◆ **EXCERPTED DATA**

-- pv_equiv track=rewrite | github.com/Shibinashiq/Leet-code | 2032-two-out-of-three/2032-two-out-of-three.py | twoOutOfThree
-- ===== SOURCE A (Python) =====
-- from typing import List
--
-- def twoOutOfThree(nums1: List[int], nums2: List[int], nums3: List[int]) -> List[int]:
--     result_set = set()
--
--     for num in set(nums1):
--         if num in nums2 or num in nums3:
--             result_set.add(num)
--
--     for num in set(nums2):
--         if num in nums1 or num in nums3:
--             result_set.add(num)
--
--     for num in set(nums3):
--         if num in nums1 or num in nums2:
--             result_set.add(num)
--
--     return list(result_set)
-- ===== SOURCE B (Python) =====
-- from typing import List
--
-- def twoOutOfThree(nums1: List[int], nums2: List[int], nums3: List[int]) -> List[int]:
--     counts = {}
--     for arr in (nums1, nums2, nums3):
--         for v in set(arr):
--             counts[v] = counts.get(v, 0) + 1
--     return list({v for v, c in counts.items() if c >= 2})
-- ===== Notes on version B (the rewrite author's own statement) =====
-- stated objective: faster
-- what changed: Replaces A's pairwise cross-array linear membership scans with a single presence-count dictionary built from each array's distinct elements, then selects values counted at least twice.
import Mathlib
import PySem

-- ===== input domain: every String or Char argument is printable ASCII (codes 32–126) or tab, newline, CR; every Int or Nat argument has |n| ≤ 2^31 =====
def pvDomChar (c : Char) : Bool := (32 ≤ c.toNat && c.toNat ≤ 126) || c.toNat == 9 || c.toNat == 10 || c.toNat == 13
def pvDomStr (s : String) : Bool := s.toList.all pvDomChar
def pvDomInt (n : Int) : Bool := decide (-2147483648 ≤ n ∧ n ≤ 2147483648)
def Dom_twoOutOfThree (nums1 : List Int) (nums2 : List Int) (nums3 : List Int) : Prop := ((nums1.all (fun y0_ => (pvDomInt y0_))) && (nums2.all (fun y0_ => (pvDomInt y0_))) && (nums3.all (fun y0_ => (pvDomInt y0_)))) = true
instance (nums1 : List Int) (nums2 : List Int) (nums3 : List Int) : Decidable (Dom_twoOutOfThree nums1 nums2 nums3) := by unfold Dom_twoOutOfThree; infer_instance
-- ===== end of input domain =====

-- B replaces A's pairwise cross-array membership scans with one presence-count dict over distinct
-- elements; both return list(set(...)), so the proved equality is of the sets' insertion-order lists.

-- ===== PORT A =====
def twoOutOfThree (nums1 : List Int) (nums2 : List Int) (nums3 : List Int) : List Int :=
  let r1 := (PySem.Set.ofList nums1).foldl
    (fun acc num => if num ∈ nums2 ∨ num ∈ nums3 then PySem.Set.add acc num else acc)
    (PySem.Set.empty : PySem.Set Int)
  let r2 := (PySem.Set.ofList nums2).foldl
    (fun acc num => if num ∈ nums1 ∨ num ∈ nums3 then PySem.Set.add acc num else acc) r1
  let r3 := (PySem.Set.ofList nums3).foldl
    (fun acc num => if num ∈ nums1 ∨ num ∈ nums2 then PySem.Set.add acc num else acc) r2
  r3

-- ===== PORT B =====
def twoOutOfThree_alt (nums1 : List Int) (nums2 : List Int) (nums3 : List Int) : List Int :=
  let counts : PySem.Dict Int Int :=
    [nums1, nums2, nums3].foldl
      (fun d arr => (PySem.Set.ofList arr).foldl
        (fun d v => d.insert v (d.getD v 0 + 1)) d)
      PySem.Dict.empty
  PySem.Set.ofList ((counts.items.filter (fun p => decide (2 ≤ p.2))).map Prod.fst)

-- ===== PRECONDITION & SPEC =====
def Spec_twoOutOfThree (nums1 : List Int) (nums2 : List Int) (nums3 : List Int) (out : List Int) : Prop := out = twoOutOfThree_alt nums1 nums2 nums3
instance (nums1 : List Int) (nums2 : List Int) (nums3 : List Int) (out : List Int) : Decidable (Spec_twoOutOfThree nums1 nums2 nums3 out) := by unfold Spec_twoOutOfThree; infer_instance

-- ===== CLAIM (what is proved, stated in full; the proofs are below) =====
def Claim_equal_twoOutOfThree : Prop := ∀ (nums1 : List Int) (nums2 : List Int) (nums3 : List Int), Dom_twoOutOfThree nums1 nums2 nums3 → Spec_twoOutOfThree nums1 nums2 nums3 (twoOutOfThree nums1 nums2 nums3)

-- ===== LEMMAS AND PROOFS =====

-- filtering commutes with Python set(·)'s ordered dedup
theorem pv_filter_add (p : Int → Bool) (s : PySem.Set Int) (x : Int) :
    List.filter p (PySem.Set.add s x) =
      if p x then PySem.Set.add (List.filter p s) x else List.filter p s := by
  rw [PySem.Set.add_eq_ite, PySem.Set.add_eq_ite]
  by_cases hx : x ∈ s
  · by_cases hp : p x = true
    · simp [hx, hp, List.mem_filter]
    · simp [hx, hp]
  · by_cases hp : p x = true
    · simp [hx, hp, List.mem_filter, List.filter_append]
    · simp [hx, hp, List.filter_append]

theorem pv_ofList_filter (p : Int → Bool) (L : List Int) :
    PySem.Set.ofList (L.filter p) = List.filter p (PySem.Set.ofList L) := by
  induction L using List.reverseRecOn with
  | nil => simp [PySem.Set.ofList_nil]
  | append_singleton xs x ih =>
    rw [PySem.Set.ofList_append_singleton, pv_filter_add, List.filter_append]
    by_cases hp : p x = true
    · simp [hp, PySem.Set.ofList_append_singleton, ih]
    · simp [hp, ih]

-- count of v in the concatenation of the three deduped arrays = in how many arrays v occurs
theorem pv_count_concat (nums1 nums2 nums3 : List Int) (v : Int) :
    (PySem.Set.ofList nums1 ++ (PySem.Set.ofList nums2 ++ PySem.Set.ofList nums3)).count v =
      (if v ∈ nums1 then 1 else 0) + (if v ∈ nums2 then 1 else 0) + (if v ∈ nums3 then 1 else 0) := by
  have h : ∀ l : List Int, (PySem.Set.ofList l).count v = if v ∈ l then 1 else 0 := by
    intro l
    by_cases hv : v ∈ l
    · rw [if_pos hv]
      exact List.count_eq_one_of_mem (PySem.Set.nodup_ofList l) ((PySem.Set.mem_ofList l v).2 hv)
    · rw [if_neg hv]
      exact List.count_eq_zero_of_not_mem (fun h => hv ((PySem.Set.mem_ofList l v).1 h))
  simp [List.count_append, h]
  omega

-- ===== VERDICT (by name: the statement is the Claim_ definition above) =====
theorem twoOutOfThree_spec : Claim_equal_twoOutOfThree := by
  intro nums1 nums2 nums3 _
  unfold Spec_twoOutOfThree twoOutOfThree twoOutOfThree_alt
  simp only [List.foldl, PySem.List.foldl_ite_eq_foldl_filter]
  rw [← List.foldl_append, ← List.foldl_append, ← List.foldl_append,
      ← List.foldl_append]
  rw [show (PySem.Set.empty : PySem.Set Int) = [] from rfl, ← PySem.Set.ofList_eq_foldl,
      PySem.Dict.foldl_insert_getD_add_one_eq_counter, PySem.Dict.items_counter]
  rw [List.filter_map, List.map_map]
  simp only [Function.comp_def, List.map_id']
  conv_rhs => rw [← pv_ofList_filter, PySem.Set.ofList_ofList]
  congr 1
  rw [List.filter_append, List.filter_append]
  congr 1
  · refine List.filter_congr ?_
    intro x hx
    have hx1 : x ∈ nums1 := (PySem.Set.mem_ofList nums1 x).1 hx
    rw [decide_eq_decide, pv_count_concat]
    by_cases h2 : x ∈ nums2 <;> by_cases h3 : x ∈ nums3 <;> simp [hx1, h2, h3]
  congr 1
  · refine List.filter_congr ?_
    intro x hx
    have hx2 : x ∈ nums2 := (PySem.Set.mem_ofList nums2 x).1 hx
    rw [decide_eq_decide, pv_count_concat]
    by_cases h1 : x ∈ nums1 <;> by_cases h3 : x ∈ nums3 <;> simp [hx2, h1, h3]
  · refine List.filter_congr ?_
    intro x hx
    have hx3 : x ∈ nums3 := (PySem.Set.mem_ofList nums3 x).1 hx
    rw [decide_eq_decide, pv_count_concat]
    by_cases h1 : x ∈ nums1 <;> by_cases h2 : x ∈ nums2 <;> simp [hx3, h1, h2]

◆ **WORK TASK**
Among the records above, repeat exactly the line with "c in counts.items()", the line with "-- ===== input", and every line in between, and only those.

◆ **WRITTEN RESPONSE**
--     return list({v for v, c in counts.items() if c >= 2})
-- ===== Notes on version B (the rewrite author's own statement) =====
-- stated objective: faster
-- what changed: Replaces A's pairwise cross-array linear membership scans with a single presence-count dictionary built from each array's distinct elements, then selects values counted at least twice.
import Mathlib
import PySem

-- ===== input domain: every String or Char argument is printable ASCII (codes 32–126) or tab, newline, CR; every Int or Nat argument has |n| ≤ 2^31 =====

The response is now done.